Um lado desconhecido, porém, de quem não convivia de perto com Candido, é o de sua intimidade. Sua fala íntima é desnudada em O avô na sala de estar: a prosa leve de Antonio Candido, documentário de média metragem dirigido por Marcelo Machado e Fabiana Werneck a partir do material coletado por Maria Clara Vergueiro, neta do intelectual, durante tardes de almoço em seu apartamento. Produzido pelo Sesc São Paulo, o doc estreia no dia 8/11, às 22h, no Sesc TV.
A partir de 9/11 fica disponível gratuitamente na mesma plataforma, bem como no Sesc Digital, como parte da programação Cinema em Casa.
Para mostrar um lado de Candido ao qual seus leitores não tinham acesso, o filme parte do macro, com seu apartamento cheio de fotos, livros e histórias, para chegar ao micro: os detalhes de afeto, as memórias mais longínquas, os olhos marejados.
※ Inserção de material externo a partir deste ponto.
-- pv_equiv track=rewrite | github.com/maverikod/vvz-code-analyzis | code_analysis/core/file_watcher_pkg/scanner.py | find_missing_files
-- ===== SOURCE A (Python) =====
-- from typing import Dict, List, Optional, Set
--
-- def find_missing_files(
--     scanned_files: Dict[str, Dict], db_files: List[Dict]
-- ) -> Set[str]:
--     """
--     Find files that exist in database but not on disk.
--
--     Args:
--         scanned_files: Files found on disk (from scan_directory)
--         db_files: Files in database
--
--     Returns:
--         Set of file paths that are missing on disk
--     """
--     missing = set()
--     for db_file in db_files:
--         file_path = db_file.get("path")
--         if file_path and file_path not in scanned_files:
--             missing.add(file_path)
--     return missing
-- ===== SOURCE B (Python) =====
-- def find_missing_files(scanned_files, db_files):
--     # Phase 1: insertion-ordered index of all truthy db paths.
--     missing = dict.fromkeys(
--         path for f in db_files for path in (f.get("path"),) if path
--     )
--     # Phase 2: subtract by walking the scanned files, deleting present keys.
--     for present in scanned_files:
--         missing.pop(present, None)
--     return set(missing)
-- ===== Notes on version B (the rewrite author's own statement) =====
-- stated objective: alternative
-- what changed: B builds an insertion-ordered dict index of the truthy db paths first, then subtracts by iterating over scanned_files and deleting each present key from that index; A's per-item membership test against scanned_files disappears and the subtraction loop traverses the other collection.
import Mathlib
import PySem

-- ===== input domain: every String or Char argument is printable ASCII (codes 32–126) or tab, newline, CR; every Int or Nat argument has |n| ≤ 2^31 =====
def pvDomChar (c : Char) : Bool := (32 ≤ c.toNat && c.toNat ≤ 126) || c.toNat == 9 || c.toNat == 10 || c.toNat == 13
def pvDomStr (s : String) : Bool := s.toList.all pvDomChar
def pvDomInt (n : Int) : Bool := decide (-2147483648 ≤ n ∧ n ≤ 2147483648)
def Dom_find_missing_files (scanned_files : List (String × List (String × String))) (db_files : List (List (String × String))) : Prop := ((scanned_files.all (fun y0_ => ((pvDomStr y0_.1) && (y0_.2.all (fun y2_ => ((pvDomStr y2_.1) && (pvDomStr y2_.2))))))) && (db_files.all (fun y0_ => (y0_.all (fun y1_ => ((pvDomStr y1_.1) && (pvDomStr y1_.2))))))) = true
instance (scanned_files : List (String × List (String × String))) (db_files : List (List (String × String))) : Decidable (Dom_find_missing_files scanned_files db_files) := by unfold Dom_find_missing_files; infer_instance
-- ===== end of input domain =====

-- B reverses the traversal roles: it builds an insertion-ordered dict index of the truthy db
-- paths, then subtracts by iterating over scanned_files and deleting each present key from the
-- index (no per-item membership test against scanned_files); same result, no speed claim.
-- ===== PORT A =====
def find_missing_files (scanned_files : List (String × List (String × String))) (db_files : List (List (String × String))) : List String :=
  db_files.foldl (fun missing db_file =>
    match (PySem.Dict.mk db_file).get? "path" with
    | none => missing
    | some file_path =>
      if file_path ≠ "" ∧ ¬ ((PySem.Dict.mk scanned_files).contains file_path = true) then
        PySem.Set.add missing file_path
      else missing) []

-- ===== PORT B =====
def find_missing_files_alt (scanned_files : List (String × List (String × String))) (db_files : List (List (String × String))) : List String :=
  -- dict.fromkeys over the generator of truthy db paths
  let missing0 : PySem.Dict String Unit :=
    (db_files.filterMap (fun f =>
      match (PySem.Dict.mk f).get? "path" with
      | none => none
      | some p => if p ≠ "" then some p else none)).foldl
      (fun d p => d.insert p ()) PySem.Dict.empty
  -- for present in scanned_files: missing.pop(present, None)
  let missing : PySem.Dict String Unit :=
    ((PySem.Dict.mk scanned_files).keys).foldl (fun d k => d.erase k) missing0
  -- return set(missing)
  PySem.Set.ofList missing.keys

-- ===== PRECONDITION & SPEC =====
def Spec_find_missing_files (scanned_files : List (String × List (String × String))) (db_files : List (List (String × String))) (out : List String) : Prop := out = find_missing_files_alt scanned_files db_files
instance (scanned_files : List (String × List (String × String))) (db_files : List (List (String × String))) (out : List String) : Decidable (Spec_find_missing_files scanned_files db_files out) := by unfold Spec_find_missing_files; infer_instance

-- ===== CLAIM (what is proved, stated in full; the proofs are below) =====
def Claim_equal_find_missing_files : Prop := ∀ (scanned_files : List (String × List (String × String))) (db_files : List (List (String × String))), Dom_find_missing_files scanned_files db_files → Spec_find_missing_files scanned_files db_files (find_missing_files scanned_files db_files)

-- ===== LEMMAS AND PROOFS =====

-- proof-only helpers naming the phases shared by the two reductions
def pathOf (f : List (String × String)) : Option String :=
  match (PySem.Dict.mk f).get? "path" with
  | none => none
  | some p => if p ≠ "" then some p else none

def stepFn (keys : List String) (s : List String) (p : String) : List String :=
  if keys.contains p = true then s else PySem.Set.add s p

def compStep (keys : List String) (x : List String) (y : List (String × String)) : List String :=
  match pathOf y with
  | some b => stepFn keys x b
  | none => x

-- A-side: folding the composed step over the raw list is folding the step over the filterMap
lemma foldl_compStep (keys : List String) : ∀ (l : List (List (String × String))) (init : List String),
    l.foldl (compStep keys) init = (l.filterMap pathOf).foldl (stepFn keys) init := by
  intro l
  induction l with
  | nil => intro init; rfl
  | cons y l ih =>
    intro init
    rw [List.foldl_cons, List.filterMap_cons]
    cases hy : pathOf y with
    | none => rw [ih]; congr 1; simp [compStep, hy]
    | some b => rw [ih]; simp [compStep, hy]

-- adding an element not in `keys` commutes with taking the diff against `keys` afterwards
lemma add_diff_comm (keys t : List String) (p : String) (h : ¬ (keys.contains p = true)) :
    PySem.Set.add (PySem.Set.diff t keys) p = PySem.Set.diff (PySem.Set.add t p) keys := by
  have hk : p ∉ keys := by simpa using h
  by_cases hp : p ∈ t
  · rw [PySem.Set.add_of_mem hp,
      PySem.Set.add_of_mem (by simp [PySem.Set.diff, List.mem_filter, hp, hk])]
  · rw [PySem.Set.add_of_not_mem hp,
      PySem.Set.add_of_not_mem (by simp [PySem.Set.diff, List.mem_filter, hp])]
    simp [PySem.Set.diff, List.filter_append, hk]

-- A-side: the guarded-add fold over a diff accumulator is the diff of the updated set
lemma fold_guard_diff (keys : List String) : ∀ (l : List String) (t : List String),
    l.foldl (stepFn keys) (PySem.Set.diff t keys) = PySem.Set.diff (PySem.Set.update t l) keys := by
  intro l
  induction l with
  | nil => intro t; rfl
  | cons p l ih =>
    intro t
    rw [PySem.Set.update_cons]
    simp only [List.foldl_cons, stepFn]
    by_cases h : keys.contains p = true
    · rw [if_pos h, ← ih (PySem.Set.add t p)]
      congr 1
      have hk : p ∈ keys := by simpa using h
      by_cases hp : p ∈ t
      · rw [PySem.Set.add_of_mem hp]
      · rw [PySem.Set.add_of_not_mem hp]
        simp [PySem.Set.diff, List.filter_append, hk]
    · rw [if_neg h, add_diff_comm keys t p h, ih (PySem.Set.add t p)]

-- dict membership is membership in the key list
lemma contains_eq_keys_contains (d : PySem.Dict String (List (String × String))) (p : String) :
    d.contains p = d.keys.contains p := by
  by_cases h : d.contains p = true
  · rw [h, Eq.comm, List.contains_iff_mem]
    exact (PySem.Dict.contains_iff_mem_keys _ _).1 h
  · rw [Bool.not_eq_true] at h
    rw [h, Eq.comm, List.contains_eq_mem, decide_eq_false_iff_not]
    intro hm
    rw [← PySem.Dict.contains_iff_mem_keys] at hm
    simp [hm] at h

-- A reduced to a closed form: the diff of the deduped truthy paths against the scanned keys
lemma find_missing_files_eq_diff (scanned_files : List (String × List (String × String))) (db_files : List (List (String × String))) :
    find_missing_files scanned_files db_files
      = PySem.Set.diff (PySem.Set.ofList (db_files.filterMap pathOf))
          ((PySem.Dict.mk scanned_files).keys) := by
  unfold find_missing_files
  have hfun : (fun (missing : List String) (db_file : List (String × String)) =>
      match (PySem.Dict.mk db_file).get? "path" with
      | none => missing
      | some file_path =>
        if file_path ≠ "" ∧ ¬ ((PySem.Dict.mk scanned_files).contains file_path = true) then
          PySem.Set.add missing file_path
        else missing)
    = compStep ((PySem.Dict.mk scanned_files).keys) := by
    funext s f
    simp only [pathOf, compStep, stepFn]
    cases hg : (PySem.Dict.mk f).get? "path" with
    | none => rfl
    | some p =>
      by_cases hp : p = ""
      · subst hp; simp
      · simp only [ne_eq, hp, not_false_eq_true, if_true,
          ← contains_eq_keys_contains (PySem.Dict.mk scanned_files) p]
        cases hc : (PySem.Dict.mk scanned_files).contains p <;> simp
  rw [hfun, foldl_compStep]
  have h0 : ([] : List String)
      = PySem.Set.diff [] ((PySem.Dict.mk scanned_files).keys) := rfl
  rw [h0, fold_guard_diff, PySem.Set.update_nil_left]

-- B-side: erasing every key of K from a dict filters its items by non-membership of the key in K
lemma items_foldl_erase (K : List String) : ∀ (d : PySem.Dict String Unit),
    (K.foldl (fun d k => d.erase k) d).items
      = d.items.filter (fun p => !(K.contains p.1)) := by
  induction K with
  | nil => intro d; simp
  | cons k K ih =>
    intro d
    rw [List.foldl_cons, ih]
    show (PySem.Dict.erase d k).items.filter _ = _
    simp only [PySem.Dict.erase, List.filter_filter]
    congr 1
    funext p
    by_cases h : p.1 = k <;> simp [h]

-- B-side: hence the surviving keys are exactly the diff of the original keys against K
lemma keys_foldl_erase (K : List String) (d : PySem.Dict String Unit) :
    (K.foldl (fun d k => d.erase k) d).keys = PySem.Set.diff d.keys K := by
  show ((K.foldl (fun d k => d.erase k) d).items).map (·.1) = _
  rw [items_foldl_erase]
  rw [PySem.Set.diff]
  show _ = List.filter _ (d.items.map (·.1))
  rw [List.filter_map]
  rfl

-- ===== VERDICT (by name: the statement is the Claim_ definition above) =====
theorem find_missing_files_spec : Claim_equal_find_missing_files := by
  intro scanned_files db_files _
  unfold Spec_find_missing_files
  rw [find_missing_files_eq_diff]
  unfold find_missing_files_alt
  rw [show (fun (f : List (String × String)) =>
      match (PySem.Dict.mk f).get? "path" with
      | none => none
      | some p => if p ≠ "" then some p else none) = pathOf from rfl]
  show _ = PySem.Set.ofList ((List.foldl (fun d k => d.erase k)
      (List.foldl (fun (d : PySem.Dict String Unit) p => d.insert p ()) PySem.Dict.empty
        (db_files.filterMap pathOf)) ((PySem.Dict.mk scanned_files).keys)).keys)
  rw [keys_foldl_erase,
    PySem.Dict.keys_foldl_insert (κ := String) (ν := Unit) (db_files.filterMap pathOf) (fun (_ : PySem.Dict String Unit) (_ : String) => ()) PySem.Dict.empty]
  rw [show (PySem.Dict.empty : PySem.Dict String Unit).keys = [] from rfl,
    PySem.Set.update_nil_left]
  exact Eq.symm (PySem.Set.ofList_eq_self_of_nodup _
    (List.Nodup.filter _ (PySem.Set.nodup_ofList (db_files.filterMap pathOf))))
Candido compartilha com a neta, e conosco, suas lembranças de infância e juventude, a história de amor de uma vida, o afeto e cuidado que nutria e dedicava aos seus, além de suas contradições. Tudo isso permeado pelo seu humor bastante sincero e direto.
Segundo Marcelo Machado, um dos diretores do filme, o material coletado por Maria Clara se impôs: “Nunca havíamos feito um trabalho onde os caminhos ficavam tão claros desde o início. Preservar a intimidade e o caráter afetivo da conversa era o desafio, ou seja, as gravações pediam a menor interferência possível”.
As conversas entre Maria Clara Vergueiro e Antonio Candido foram todas registradas ao longo de quatro almoços no apartamento do avô. À época, sem pretensão de que virasse um filme, o intuito era guardar uma memória. “A preocupação era registrar as histórias familiares e o jeito de ser dele na intimidade, para preservar essas informações e memórias, mas também numa tentativa de mantê-lo eternamente vivo no nosso núcleo familiar”, conta Maria Clara.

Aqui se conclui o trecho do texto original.